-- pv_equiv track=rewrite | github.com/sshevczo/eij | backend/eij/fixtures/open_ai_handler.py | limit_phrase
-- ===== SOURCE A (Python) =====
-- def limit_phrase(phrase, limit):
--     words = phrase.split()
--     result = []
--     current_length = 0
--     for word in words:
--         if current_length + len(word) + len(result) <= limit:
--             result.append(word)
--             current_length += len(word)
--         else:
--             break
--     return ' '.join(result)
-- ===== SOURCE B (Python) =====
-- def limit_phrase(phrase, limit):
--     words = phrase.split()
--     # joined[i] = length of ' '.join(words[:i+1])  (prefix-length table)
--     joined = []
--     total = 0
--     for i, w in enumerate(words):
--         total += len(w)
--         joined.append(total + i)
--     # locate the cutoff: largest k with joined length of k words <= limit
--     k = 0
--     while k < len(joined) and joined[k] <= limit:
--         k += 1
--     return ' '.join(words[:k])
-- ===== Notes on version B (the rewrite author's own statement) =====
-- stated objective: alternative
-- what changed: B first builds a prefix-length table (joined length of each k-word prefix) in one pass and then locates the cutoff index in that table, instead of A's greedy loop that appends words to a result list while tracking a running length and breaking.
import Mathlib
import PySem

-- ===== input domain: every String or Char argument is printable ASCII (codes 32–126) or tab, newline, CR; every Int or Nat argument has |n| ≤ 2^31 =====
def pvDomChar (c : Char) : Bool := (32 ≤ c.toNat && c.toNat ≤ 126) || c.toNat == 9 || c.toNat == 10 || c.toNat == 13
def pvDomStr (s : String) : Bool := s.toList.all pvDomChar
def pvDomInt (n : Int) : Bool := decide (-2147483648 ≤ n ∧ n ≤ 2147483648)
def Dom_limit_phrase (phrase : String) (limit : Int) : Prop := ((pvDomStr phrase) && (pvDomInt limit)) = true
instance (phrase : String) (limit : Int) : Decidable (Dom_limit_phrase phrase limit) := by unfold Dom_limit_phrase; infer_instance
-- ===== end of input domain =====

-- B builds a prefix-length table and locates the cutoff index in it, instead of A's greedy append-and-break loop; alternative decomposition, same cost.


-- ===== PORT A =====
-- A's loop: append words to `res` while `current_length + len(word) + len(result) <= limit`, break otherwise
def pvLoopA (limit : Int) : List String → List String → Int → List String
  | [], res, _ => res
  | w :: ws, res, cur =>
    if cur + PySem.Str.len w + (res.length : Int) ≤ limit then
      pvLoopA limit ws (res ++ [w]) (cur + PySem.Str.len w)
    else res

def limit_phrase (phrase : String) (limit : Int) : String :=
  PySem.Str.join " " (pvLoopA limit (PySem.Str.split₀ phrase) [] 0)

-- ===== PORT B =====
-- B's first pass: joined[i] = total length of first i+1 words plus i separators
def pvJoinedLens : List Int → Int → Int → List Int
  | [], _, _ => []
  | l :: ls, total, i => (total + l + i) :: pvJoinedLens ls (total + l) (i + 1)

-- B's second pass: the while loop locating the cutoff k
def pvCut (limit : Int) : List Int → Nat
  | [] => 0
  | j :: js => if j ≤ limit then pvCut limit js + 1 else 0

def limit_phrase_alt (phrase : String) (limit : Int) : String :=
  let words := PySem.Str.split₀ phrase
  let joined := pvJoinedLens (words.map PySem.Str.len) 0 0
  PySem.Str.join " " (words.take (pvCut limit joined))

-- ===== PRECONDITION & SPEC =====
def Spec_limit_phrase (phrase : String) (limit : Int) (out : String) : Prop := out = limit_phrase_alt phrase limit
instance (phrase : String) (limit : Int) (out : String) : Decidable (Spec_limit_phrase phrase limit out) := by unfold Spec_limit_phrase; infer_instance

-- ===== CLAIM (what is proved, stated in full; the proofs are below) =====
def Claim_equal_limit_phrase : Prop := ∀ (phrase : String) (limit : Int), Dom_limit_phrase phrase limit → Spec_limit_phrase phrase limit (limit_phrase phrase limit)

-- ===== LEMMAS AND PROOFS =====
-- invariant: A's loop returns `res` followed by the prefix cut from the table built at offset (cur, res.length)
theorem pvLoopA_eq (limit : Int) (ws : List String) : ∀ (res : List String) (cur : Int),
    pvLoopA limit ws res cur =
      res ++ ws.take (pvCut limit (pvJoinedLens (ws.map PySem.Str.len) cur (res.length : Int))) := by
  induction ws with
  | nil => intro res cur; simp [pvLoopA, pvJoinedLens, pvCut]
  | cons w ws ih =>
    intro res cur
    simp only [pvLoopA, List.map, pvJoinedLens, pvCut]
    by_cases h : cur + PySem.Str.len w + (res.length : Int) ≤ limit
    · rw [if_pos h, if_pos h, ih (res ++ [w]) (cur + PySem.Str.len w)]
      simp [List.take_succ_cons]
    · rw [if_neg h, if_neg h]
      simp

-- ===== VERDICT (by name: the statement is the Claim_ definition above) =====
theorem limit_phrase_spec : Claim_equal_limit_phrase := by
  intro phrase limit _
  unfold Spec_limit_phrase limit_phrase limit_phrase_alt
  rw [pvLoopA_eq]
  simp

▬▬▬

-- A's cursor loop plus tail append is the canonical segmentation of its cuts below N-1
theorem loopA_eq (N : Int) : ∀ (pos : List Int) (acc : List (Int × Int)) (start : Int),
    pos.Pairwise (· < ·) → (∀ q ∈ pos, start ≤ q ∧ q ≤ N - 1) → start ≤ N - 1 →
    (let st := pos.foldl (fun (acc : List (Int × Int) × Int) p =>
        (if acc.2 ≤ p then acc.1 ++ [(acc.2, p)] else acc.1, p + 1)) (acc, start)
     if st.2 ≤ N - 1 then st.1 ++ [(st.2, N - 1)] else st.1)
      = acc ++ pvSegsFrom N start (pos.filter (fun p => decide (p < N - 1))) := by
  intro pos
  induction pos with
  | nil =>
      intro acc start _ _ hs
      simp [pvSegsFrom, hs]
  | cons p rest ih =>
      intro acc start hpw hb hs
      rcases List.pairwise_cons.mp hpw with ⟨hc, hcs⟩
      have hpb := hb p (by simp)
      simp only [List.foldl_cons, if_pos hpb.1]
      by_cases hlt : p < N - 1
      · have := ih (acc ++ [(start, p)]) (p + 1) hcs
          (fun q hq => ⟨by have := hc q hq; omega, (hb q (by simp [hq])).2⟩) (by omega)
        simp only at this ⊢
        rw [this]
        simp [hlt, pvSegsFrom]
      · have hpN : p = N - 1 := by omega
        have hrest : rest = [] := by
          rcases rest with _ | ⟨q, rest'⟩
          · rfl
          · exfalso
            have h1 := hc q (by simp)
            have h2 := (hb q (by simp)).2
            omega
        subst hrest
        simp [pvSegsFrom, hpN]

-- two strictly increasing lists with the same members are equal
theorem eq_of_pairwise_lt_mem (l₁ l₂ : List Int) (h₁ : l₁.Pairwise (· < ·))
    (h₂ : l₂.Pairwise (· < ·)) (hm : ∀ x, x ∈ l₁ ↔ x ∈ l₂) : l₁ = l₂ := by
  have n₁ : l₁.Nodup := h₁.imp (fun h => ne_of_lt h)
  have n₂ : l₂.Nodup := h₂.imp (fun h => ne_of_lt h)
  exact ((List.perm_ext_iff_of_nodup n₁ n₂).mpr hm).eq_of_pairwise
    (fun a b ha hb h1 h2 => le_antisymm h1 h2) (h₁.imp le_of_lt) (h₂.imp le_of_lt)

▬▬▬

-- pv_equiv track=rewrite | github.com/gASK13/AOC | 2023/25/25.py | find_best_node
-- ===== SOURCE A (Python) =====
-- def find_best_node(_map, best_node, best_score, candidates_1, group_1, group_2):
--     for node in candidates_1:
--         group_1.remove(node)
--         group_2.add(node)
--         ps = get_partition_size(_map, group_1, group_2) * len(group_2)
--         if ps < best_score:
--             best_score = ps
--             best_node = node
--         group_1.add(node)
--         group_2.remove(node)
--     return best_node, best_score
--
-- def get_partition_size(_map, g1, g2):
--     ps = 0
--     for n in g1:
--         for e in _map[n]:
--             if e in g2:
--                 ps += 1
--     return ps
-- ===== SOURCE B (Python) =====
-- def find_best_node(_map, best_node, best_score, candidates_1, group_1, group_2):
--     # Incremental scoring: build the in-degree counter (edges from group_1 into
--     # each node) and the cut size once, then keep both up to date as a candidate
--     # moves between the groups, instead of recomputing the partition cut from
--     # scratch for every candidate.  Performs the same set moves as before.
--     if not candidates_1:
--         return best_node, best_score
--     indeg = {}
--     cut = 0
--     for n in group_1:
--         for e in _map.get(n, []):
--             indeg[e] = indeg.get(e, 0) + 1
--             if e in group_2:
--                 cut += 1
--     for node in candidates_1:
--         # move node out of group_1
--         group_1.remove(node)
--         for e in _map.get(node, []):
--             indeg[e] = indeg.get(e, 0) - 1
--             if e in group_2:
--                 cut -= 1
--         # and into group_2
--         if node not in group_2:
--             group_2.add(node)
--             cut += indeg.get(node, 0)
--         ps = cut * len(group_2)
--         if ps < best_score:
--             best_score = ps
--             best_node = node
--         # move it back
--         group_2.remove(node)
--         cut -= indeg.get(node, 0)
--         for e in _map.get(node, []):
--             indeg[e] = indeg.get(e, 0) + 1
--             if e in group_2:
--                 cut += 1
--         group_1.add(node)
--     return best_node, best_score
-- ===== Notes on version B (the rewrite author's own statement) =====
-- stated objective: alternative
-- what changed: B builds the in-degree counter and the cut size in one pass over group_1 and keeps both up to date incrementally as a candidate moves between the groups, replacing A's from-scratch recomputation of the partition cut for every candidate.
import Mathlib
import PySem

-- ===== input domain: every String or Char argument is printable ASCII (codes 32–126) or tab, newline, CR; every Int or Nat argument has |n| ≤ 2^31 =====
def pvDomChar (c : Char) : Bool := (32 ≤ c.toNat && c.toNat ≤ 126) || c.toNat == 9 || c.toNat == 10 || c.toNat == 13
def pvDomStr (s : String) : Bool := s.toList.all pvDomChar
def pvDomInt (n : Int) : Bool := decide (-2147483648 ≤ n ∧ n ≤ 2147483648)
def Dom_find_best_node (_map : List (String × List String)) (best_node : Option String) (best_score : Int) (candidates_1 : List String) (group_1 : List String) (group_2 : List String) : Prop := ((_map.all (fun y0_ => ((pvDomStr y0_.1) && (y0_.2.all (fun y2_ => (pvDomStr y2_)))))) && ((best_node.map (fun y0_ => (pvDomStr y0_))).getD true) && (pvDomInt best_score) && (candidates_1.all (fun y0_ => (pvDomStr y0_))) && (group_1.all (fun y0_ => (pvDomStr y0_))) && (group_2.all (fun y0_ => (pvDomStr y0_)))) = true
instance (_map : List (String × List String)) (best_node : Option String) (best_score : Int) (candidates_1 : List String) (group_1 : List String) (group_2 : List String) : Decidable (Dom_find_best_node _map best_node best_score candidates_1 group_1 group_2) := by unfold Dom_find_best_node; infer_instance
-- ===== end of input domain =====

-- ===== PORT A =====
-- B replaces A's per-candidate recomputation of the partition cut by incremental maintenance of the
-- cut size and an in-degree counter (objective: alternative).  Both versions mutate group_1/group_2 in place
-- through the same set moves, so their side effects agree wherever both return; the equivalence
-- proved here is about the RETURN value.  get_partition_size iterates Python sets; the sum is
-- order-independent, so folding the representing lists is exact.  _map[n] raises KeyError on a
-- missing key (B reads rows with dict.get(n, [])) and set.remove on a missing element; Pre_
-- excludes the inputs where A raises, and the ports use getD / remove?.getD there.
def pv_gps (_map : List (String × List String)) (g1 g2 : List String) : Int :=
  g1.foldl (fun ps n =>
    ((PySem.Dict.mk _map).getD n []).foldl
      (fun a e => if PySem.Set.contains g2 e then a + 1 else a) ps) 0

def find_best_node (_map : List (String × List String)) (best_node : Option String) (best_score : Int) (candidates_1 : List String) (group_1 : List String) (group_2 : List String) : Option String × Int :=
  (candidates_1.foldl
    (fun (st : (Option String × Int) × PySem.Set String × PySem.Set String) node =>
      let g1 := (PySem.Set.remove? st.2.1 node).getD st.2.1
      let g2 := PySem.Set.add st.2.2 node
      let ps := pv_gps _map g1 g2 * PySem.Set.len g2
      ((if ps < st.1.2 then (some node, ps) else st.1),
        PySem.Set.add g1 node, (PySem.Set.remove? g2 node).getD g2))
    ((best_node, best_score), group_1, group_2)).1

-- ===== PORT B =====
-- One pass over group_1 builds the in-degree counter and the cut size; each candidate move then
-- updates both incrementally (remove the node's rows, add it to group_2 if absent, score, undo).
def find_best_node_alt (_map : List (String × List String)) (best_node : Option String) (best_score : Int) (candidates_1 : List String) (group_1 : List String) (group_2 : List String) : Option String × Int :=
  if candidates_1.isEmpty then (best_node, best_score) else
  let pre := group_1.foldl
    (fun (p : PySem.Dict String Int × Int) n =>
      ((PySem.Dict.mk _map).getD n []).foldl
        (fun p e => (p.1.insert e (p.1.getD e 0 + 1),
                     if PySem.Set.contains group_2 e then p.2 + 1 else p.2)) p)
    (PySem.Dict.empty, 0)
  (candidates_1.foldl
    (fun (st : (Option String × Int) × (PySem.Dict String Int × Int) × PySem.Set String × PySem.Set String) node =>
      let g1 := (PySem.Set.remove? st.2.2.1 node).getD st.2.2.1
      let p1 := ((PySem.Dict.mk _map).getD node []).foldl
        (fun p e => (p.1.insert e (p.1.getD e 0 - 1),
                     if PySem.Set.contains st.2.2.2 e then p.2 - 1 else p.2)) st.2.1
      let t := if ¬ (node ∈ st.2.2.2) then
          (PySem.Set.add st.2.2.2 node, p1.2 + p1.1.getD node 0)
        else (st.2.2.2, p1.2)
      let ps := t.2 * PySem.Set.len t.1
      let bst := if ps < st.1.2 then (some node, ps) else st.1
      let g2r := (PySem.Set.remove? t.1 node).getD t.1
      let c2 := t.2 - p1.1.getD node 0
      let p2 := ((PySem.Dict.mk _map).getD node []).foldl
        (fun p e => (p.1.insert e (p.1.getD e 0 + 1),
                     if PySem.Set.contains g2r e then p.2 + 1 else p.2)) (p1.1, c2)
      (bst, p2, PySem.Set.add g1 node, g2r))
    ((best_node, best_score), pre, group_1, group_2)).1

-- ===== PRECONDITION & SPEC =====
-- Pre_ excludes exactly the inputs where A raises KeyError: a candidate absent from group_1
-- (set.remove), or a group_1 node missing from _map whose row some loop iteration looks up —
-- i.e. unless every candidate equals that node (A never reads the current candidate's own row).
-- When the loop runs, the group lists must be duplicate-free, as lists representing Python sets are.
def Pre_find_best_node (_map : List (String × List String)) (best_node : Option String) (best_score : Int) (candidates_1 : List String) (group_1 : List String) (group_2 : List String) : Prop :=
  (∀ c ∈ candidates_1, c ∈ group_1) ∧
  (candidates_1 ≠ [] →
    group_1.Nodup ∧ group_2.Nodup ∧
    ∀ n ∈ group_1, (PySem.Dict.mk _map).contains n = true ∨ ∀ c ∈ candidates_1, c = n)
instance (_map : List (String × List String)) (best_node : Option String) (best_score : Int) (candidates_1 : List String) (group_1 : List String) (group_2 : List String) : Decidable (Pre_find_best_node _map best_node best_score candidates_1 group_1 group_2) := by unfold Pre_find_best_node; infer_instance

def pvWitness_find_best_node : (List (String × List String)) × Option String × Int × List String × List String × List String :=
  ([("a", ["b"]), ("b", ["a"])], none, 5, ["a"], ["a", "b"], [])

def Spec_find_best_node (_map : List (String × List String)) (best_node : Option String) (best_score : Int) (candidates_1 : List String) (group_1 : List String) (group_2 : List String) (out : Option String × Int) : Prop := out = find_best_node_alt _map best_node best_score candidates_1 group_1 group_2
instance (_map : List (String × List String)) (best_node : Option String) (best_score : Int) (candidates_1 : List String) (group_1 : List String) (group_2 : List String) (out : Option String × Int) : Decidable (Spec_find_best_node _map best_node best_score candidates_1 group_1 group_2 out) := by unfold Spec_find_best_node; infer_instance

▬▬▬

> **TASK DIRECTIONS**
Of the lines above, extract only those from the line with "simp only [List.foldl_cons, if_pos" to the line with "(fun a b ha", both included, exactly as written.

> **RESPONSE AREA**
      simp only [List.foldl_cons, if_pos hpb.1]
      by_cases hlt : p < N - 1
      · have := ih (acc ++ [(start, p)]) (p + 1) hcs
          (fun q hq => ⟨by have := hc q hq; omega, (hb q (by simp [hq])).2⟩) (by omega)
        simp only at this ⊢
        rw [this]
        simp [hlt, pvSegsFrom]
      · have hpN : p = N - 1 := by omega
        have hrest : rest = [] := by
          rcases rest with _ | ⟨q, rest'⟩
          · rfl
          · exfalso
            have h1 := hc q (by simp)
            have h2 := (hb q (by simp)).2
            omega
        subst hrest
        simp [pvSegsFrom, hpN]

-- two strictly increasing lists with the same members are equal
theorem eq_of_pairwise_lt_mem (l₁ l₂ : List Int) (h₁ : l₁.Pairwise (· < ·))
    (h₂ : l₂.Pairwise (· < ·)) (hm : ∀ x, x ∈ l₁ ↔ x ∈ l₂) : l₁ = l₂ := by
  have n₁ : l₁.Nodup := h₁.imp (fun h => ne_of_lt h)
  have n₂ : l₂.Nodup := h₂.imp (fun h => ne_of_lt h)
  exact ((List.perm_ext_iff_of_nodup n₁ n₂).mpr hm).eq_of_pairwise
    (fun a b ha hb h1 h2 => le_antisymm h1 h2) (h₁.imp le_of_lt) (h₂.imp le_of_lt)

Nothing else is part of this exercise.